WHAT IS REQUIRED:
Beginning with the first line, transcribe the entries below exactly through the line containing "in range(1, 5)]", inclusive.

DATA TO USE:
■ ■ ■
-- pv_equiv track=rewrite | github.com/happyterMWTH/MACC_ProyectoLogica2 | test.py | regla_1_def
-- ===== SOURCE A (Python) =====
-- N = [5, 4, 3, 2, 1]
--
-- C = [4, 3, 2, 1]
--
-- T = [3, 2, 1]
--
-- def codifica(x, y, z):
--     assert(x in N), "Primer argumento inválido."
--     assert(y in C), "Segundo argumento inválido."
--     assert(z in T), "Tercer argumento inválido."
--     letra = ((2 * z) + (6 * y) + (24 * x)) // 2
--     return letra
--
-- def cod(n):
--     return chr(n + 256)
--
-- def regla_1_def(times):
--     formula = ""
--     inicial = True
--     inicial3 = True
--     for t in range(times):
--         inicial2 = True
--         for pos in range(len(N)):
--
--             for elem in range(len(C)):
--                 if inicial2:
--                     formula = formula + cod(codifica(pos + 1, elem + 1, 3))
--                     inicial2 = False
--                 else:
--                     formula = formula + cod(codifica(pos + 1, elem + 1, 3)) + 'O'
--         if inicial:
--             inicial = False
--         else:
--             formula = formula + 'Y'
--     return formula
-- ===== SOURCE B (Python) =====
-- N = [5, 4, 3, 2, 1]
--
-- C = [4, 3, 2, 1]
--
-- T = [3, 2, 1]
--
-- def codifica(x, y, z):
--     assert(x in N), "Primer argumento inválido."
--     assert(y in C), "Segundo argumento inválido."
--     assert(z in T), "Tercer argumento inválido."
--     return ((2 * z) + (6 * y) + (24 * x)) // 2
--
-- def cod(n):
--     return chr(n + 256)
--
-- def regla_1_def(times):
--     # the inner 5x4 double loop of A is independent of t: build its block once
--     codes = [cod(codifica(x, y, 3)) for x in range(1, 6) for y in range(1, 5)]
--     block = codes[0] + ''.join(c + 'O' for c in codes[1:])
--     if times <= 0:
--         return ''
--     return block + (block + 'Y') * (times - 1)
-- ===== Notes on version B (the rewrite author's own statement) =====
-- stated objective: faster
-- what changed: A rebuilds the same fixed code block with a nested double loop and boolean flags on every pass, growing the result by repeated string concatenation; B builds the block once with a comprehension and a join and returns it repeated by string multiplication with 'Y' separators.
import Mathlib
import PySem

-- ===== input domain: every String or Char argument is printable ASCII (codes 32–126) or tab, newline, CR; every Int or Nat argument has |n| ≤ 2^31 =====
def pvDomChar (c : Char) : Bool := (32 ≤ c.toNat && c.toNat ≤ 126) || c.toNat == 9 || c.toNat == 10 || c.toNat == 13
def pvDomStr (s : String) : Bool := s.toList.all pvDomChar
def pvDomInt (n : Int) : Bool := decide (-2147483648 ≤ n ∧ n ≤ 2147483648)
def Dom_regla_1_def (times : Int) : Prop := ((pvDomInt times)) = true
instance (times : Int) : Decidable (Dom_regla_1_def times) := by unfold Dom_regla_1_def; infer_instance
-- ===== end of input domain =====

-- B builds the loop-invariant 20-code block once (comprehension + join) and repeats it by
-- string multiplication, replacing A's per-iteration nested loops and boolean flags (objective: simpler).

-- ===== PORT A =====
def pyN : List Int := [5, 4, 3, 2, 1]
def pyC : List Int := [4, 3, 2, 1]

-- Python's asserts in codifica always hold at every call site in both programs
-- (x ∈ 1..5 ⊆ N, y ∈ 1..4 ⊆ C, z = 3 ∈ T), so codifica never raises and is ported as total.
def codifica (x y z : Int) : Int := PySem.Int.floordiv ((2 * z) + (6 * y) + (24 * x)) 2

def cod (n : Int) : String := String.ofList [Char.ofNat (n + 256).toNat]

def regla_1_def (times : Int) : String :=
  ((PySem.List.pyRange 0 times 1).foldl (fun (st : String × Bool) _t =>
      let inner := (PySem.List.pyRange 0 (pyN.length : Int) 1).foldl (fun st2 pos =>
        (PySem.List.pyRange 0 (pyC.length : Int) 1).foldl (fun (st3 : String × Bool) elem =>
          if st3.2 then (st3.1 ++ cod (codifica (pos + 1) (elem + 1) 3), false)
          else (st3.1 ++ cod (codifica (pos + 1) (elem + 1) 3) ++ "O", st3.2)) st2)
        (st.1, true)
      if st.2 then (inner.1, false) else (inner.1 ++ "Y", st.2))
    ("", true)).1

-- ===== PORT B =====
def regla_1_def_alt (times : Int) : String :=
  let codes := (PySem.List.pyRange 1 6 1).flatMap (fun x =>
    (PySem.List.pyRange 1 5 1).map (fun y => cod (codifica x y 3)))
  -- codes[0]: codes is non-empty by construction, so Python's indexing never raises
  let block := (PySem.List.pyGet? codes 0).getD "" ++
    PySem.Str.join "" ((PySem.List.slice codes (some 1) none).map (fun c => c ++ "O"))
  if times ≤ 0 then ""
  else block ++ String.ofList (PySem.List.pyRepeat (block ++ "Y").toList (times - 1))

-- ===== PRECONDITION & SPEC =====
def Spec_regla_1_def (times : Int) (out : String) : Prop := out = regla_1_def_alt times
instance (times : Int) (out : String) : Decidable (Spec_regla_1_def times out) := by unfold Spec_regla_1_def; infer_instance

-- ===== CLAIM (what is proved, stated in full; the proofs are below) =====
def Claim_equal_regla_1_def : Prop := ∀ (times : Int), Dom_regla_1_def times → Spec_regla_1_def times (regla_1_def times)

-- ===== LEMMAS AND PROOFS =====

-- the constant 20-code block both programs produce (A once per iteration, B once)
def pvBlock : String := "ĒĕOĘOěOĞOġOĤOħOĪOĭOİOĳOĶOĹOļOĿOłOŅOňOŋO"

-- A's inner-loop step, named for the lemmas below
def pvStep3 (pos : Int) (st3 : String × Bool) (elem : Int) : String × Bool :=
  if st3.2 then (st3.1 ++ cod (codifica (pos + 1) (elem + 1) 3), false)
  else (st3.1 ++ cod (codifica (pos + 1) (elem + 1) 3) ++ "O", st3.2)

def pvStep2 (st2 : String × Bool) (pos : Int) : String × Bool :=
  (PySem.List.pyRange 0 (pyC.length : Int) 1).foldl (pvStep3 pos) st2

def pvInner (st : String × Bool) : String × Bool :=
  (PySem.List.pyRange 0 (pyN.length : Int) 1).foldl pvStep2 st

def pvStep1 (st : String × Bool) (_t : Int) : String × Bool :=
  let inner := pvInner (st.1, true)
  if st.2 then (inner.1, false) else (inner.1 ++ "Y", st.2)

theorem pv_regla_eq_fold (times : Int) :
    regla_1_def times = ((PySem.List.pyRange 0 times 1).foldl pvStep1 ("", true)).1 := rfl

-- a fold whose step only ever appends to the string component commutes with a string prefix
theorem pv_foldl_prefix {α : Type} (step : String × Bool → α → String × Bool)
    (hstep : ∀ (f s : String) (b : Bool) (x : α),
      step (f ++ s, b) x = (f ++ (step (s, b) x).1, (step (s, b) x).2))
    (l : List α) : ∀ (f s : String) (b : Bool),
      l.foldl step (f ++ s, b) = (f ++ (l.foldl step (s, b)).1, (l.foldl step (s, b)).2) := by
  induction l with
  | nil => intro f s b; simp
  | cons x xs ih =>
    intro f s b
    simp only [List.foldl_cons, hstep]
    exact ih f (step (s, b) x).1 (step (s, b) x).2

theorem pv_step3_prefix (pos : Int) (f s : String) (b : Bool) (elem : Int) :
    pvStep3 pos (f ++ s, b) elem
      = (f ++ (pvStep3 pos (s, b) elem).1, (pvStep3 pos (s, b) elem).2) := by
  cases b <;> simp [pvStep3, String.append_assoc]

theorem pv_step2_prefix (f s : String) (b : Bool) (pos : Int) :
    pvStep2 (f ++ s, b) pos = (f ++ (pvStep2 (s, b) pos).1, (pvStep2 (s, b) pos).2) :=
  pv_foldl_prefix _ (pv_step3_prefix pos) _ f s b

-- A's whole inner double loop appends exactly pvBlock and clears the flag
theorem pv_inner_eq (f : String) : pvInner (f, true) = (f ++ pvBlock, false) := by
  have h0 : pvInner ("", true) = (pvBlock, false) := by decide
  have h := pv_foldl_prefix pvStep2 pv_step2_prefix
    (PySem.List.pyRange 0 (pyN.length : Int) 1) f "" true
  simp only [pvInner] at h0 ⊢
  rw [show (f, true) = (f ++ "", true) by simp, h, h0]

-- one outer iteration from a flag-cleared state appends "block + 'Y'"
theorem pv_step1_false (f : String) (t : Int) :
    pvStep1 (f, false) t = (f ++ pvBlock ++ "Y", false) := by
  simp [pvStep1, pv_inner_eq]

theorem pv_foldl_false (l : List Int) : ∀ (f : String),
    l.foldl pvStep1 (f, false) = (f ++ String.ofList ((List.replicate l.length (pvBlock ++ "Y").toList).flatten), false) := by
  induction l with
  | nil => intro f; simp
  | cons x xs ih =>
    intro f
    rw [List.foldl_cons, pv_step1_false, ih]
    refine Prod.ext ?_ rfl
    show _ = f ++ String.ofList (List.replicate (xs.length + 1) (pvBlock ++ "Y").toList).flatten
    rw [List.replicate_succ, List.flatten_cons, String.ofList_append, String.ofList_toList]
    simp [String.append_assoc]

-- the outer fold over range(n+1), in closed form
theorem pv_outer (n : Nat) :
    ((PySem.List.pyRange 0 ((n : Int) + 1) 1).foldl pvStep1 ("", true)).1
      = pvBlock ++ String.ofList (PySem.List.pyRepeat (pvBlock ++ "Y").toList (n : Int)) := by
  have hsplit : PySem.List.pyRange 0 ((n : Int) + 1) 1
      = PySem.List.pyRange 0 1 1 ++ PySem.List.pyRange 1 ((n : Int) + 1) 1 :=
    PySem.List.pyRange_one_append 0 1 ((n : Int) + 1) (by omega) (by omega)
  have h1 : (PySem.List.pyRange 0 1 1).foldl pvStep1 ("", true) = (pvBlock, false) := by decide
  have hlen : (PySem.List.pyRange 1 ((n : Int) + 1) 1).length = n := by
    rw [PySem.List.length_pyRange_one]; omega
  rw [hsplit, List.foldl_append, h1, pv_foldl_false, hlen]
  simp [PySem.List.pyRepeat]

theorem pv_alt_pos (n : Nat) :
    regla_1_def_alt ((n : Int) + 1)
      = pvBlock ++ String.ofList (PySem.List.pyRepeat (pvBlock ++ "Y").toList (n : Int)) := by
  have hb : ((PySem.List.pyGet? ((PySem.List.pyRange 1 6 1).flatMap (fun x =>
        (PySem.List.pyRange 1 5 1).map (fun y => cod (codifica x y 3)))) 0).getD "" ++
      PySem.Str.join "" ((PySem.List.slice ((PySem.List.pyRange 1 6 1).flatMap (fun x =>
        (PySem.List.pyRange 1 5 1).map (fun y => cod (codifica x y 3)))) (some 1) none).map
        (fun c => c ++ "O"))) = pvBlock := by decide
  have hnot : ¬ ((n : Int) + 1 ≤ 0) := by omega
  simp only [regla_1_def_alt, hb, if_neg hnot, add_sub_cancel_right]

-- ===== VERDICT (by name: the statement is the Claim_ definition above) =====
theorem regla_1_def_spec : Claim_equal_regla_1_def := by
  intro times _
  unfold Spec_regla_1_def
  by_cases h : times ≤ 0
  · rw [pv_regla_eq_fold, PySem.List.pyRange_one_eq_nil h]
    simp [regla_1_def_alt, h]
  · obtain ⟨n, hn⟩ : ∃ n : Nat, times = (n : Int) + 1 :=
      ⟨(times - 1).toNat, by omega⟩
    rw [hn, pv_regla_eq_fold, pv_outer, pv_alt_pos]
■ ■ ■
ANSWER SPACE:
-- pv_equiv track=rewrite | github.com/happyterMWTH/MACC_ProyectoLogica2 | test.py | regla_1_def
-- ===== SOURCE A (Python) =====
-- N = [5, 4, 3, 2, 1]
--
-- C = [4, 3, 2, 1]
--
-- T = [3, 2, 1]
--
-- def codifica(x, y, z):
--     assert(x in N), "Primer argumento inválido."
--     assert(y in C), "Segundo argumento inválido."
--     assert(z in T), "Tercer argumento inválido."
--     letra = ((2 * z) + (6 * y) + (24 * x)) // 2
--     return letra
--
-- def cod(n):
--     return chr(n + 256)
--
-- def regla_1_def(times):
--     formula = ""
--     inicial = True
--     inicial3 = True
--     for t in range(times):
--         inicial2 = True
--         for pos in range(len(N)):
--
--             for elem in range(len(C)):
--                 if inicial2:
--                     formula = formula + cod(codifica(pos + 1, elem + 1, 3))
--                     inicial2 = False
--                 else:
--                     formula = formula + cod(codifica(pos + 1, elem + 1, 3)) + 'O'
--         if inicial:
--             inicial = False
--         else:
--             formula = formula + 'Y'
--     return formula
-- ===== SOURCE B (Python) =====
-- N = [5, 4, 3, 2, 1]
--
-- C = [4, 3, 2, 1]
--
-- T = [3, 2, 1]
--
-- def codifica(x, y, z):
--     assert(x in N), "Primer argumento inválido."
--     assert(y in C), "Segundo argumento inválido."
--     assert(z in T), "Tercer argumento inválido."
--     return ((2 * z) + (6 * y) + (24 * x)) // 2
--
-- def cod(n):
--     return chr(n + 256)
--
-- def regla_1_def(times):
--     # the inner 5x4 double loop of A is independent of t: build its block once
--     codes = [cod(codifica(x, y, 3)) for x in range(1, 6) for y in range(1, 5)]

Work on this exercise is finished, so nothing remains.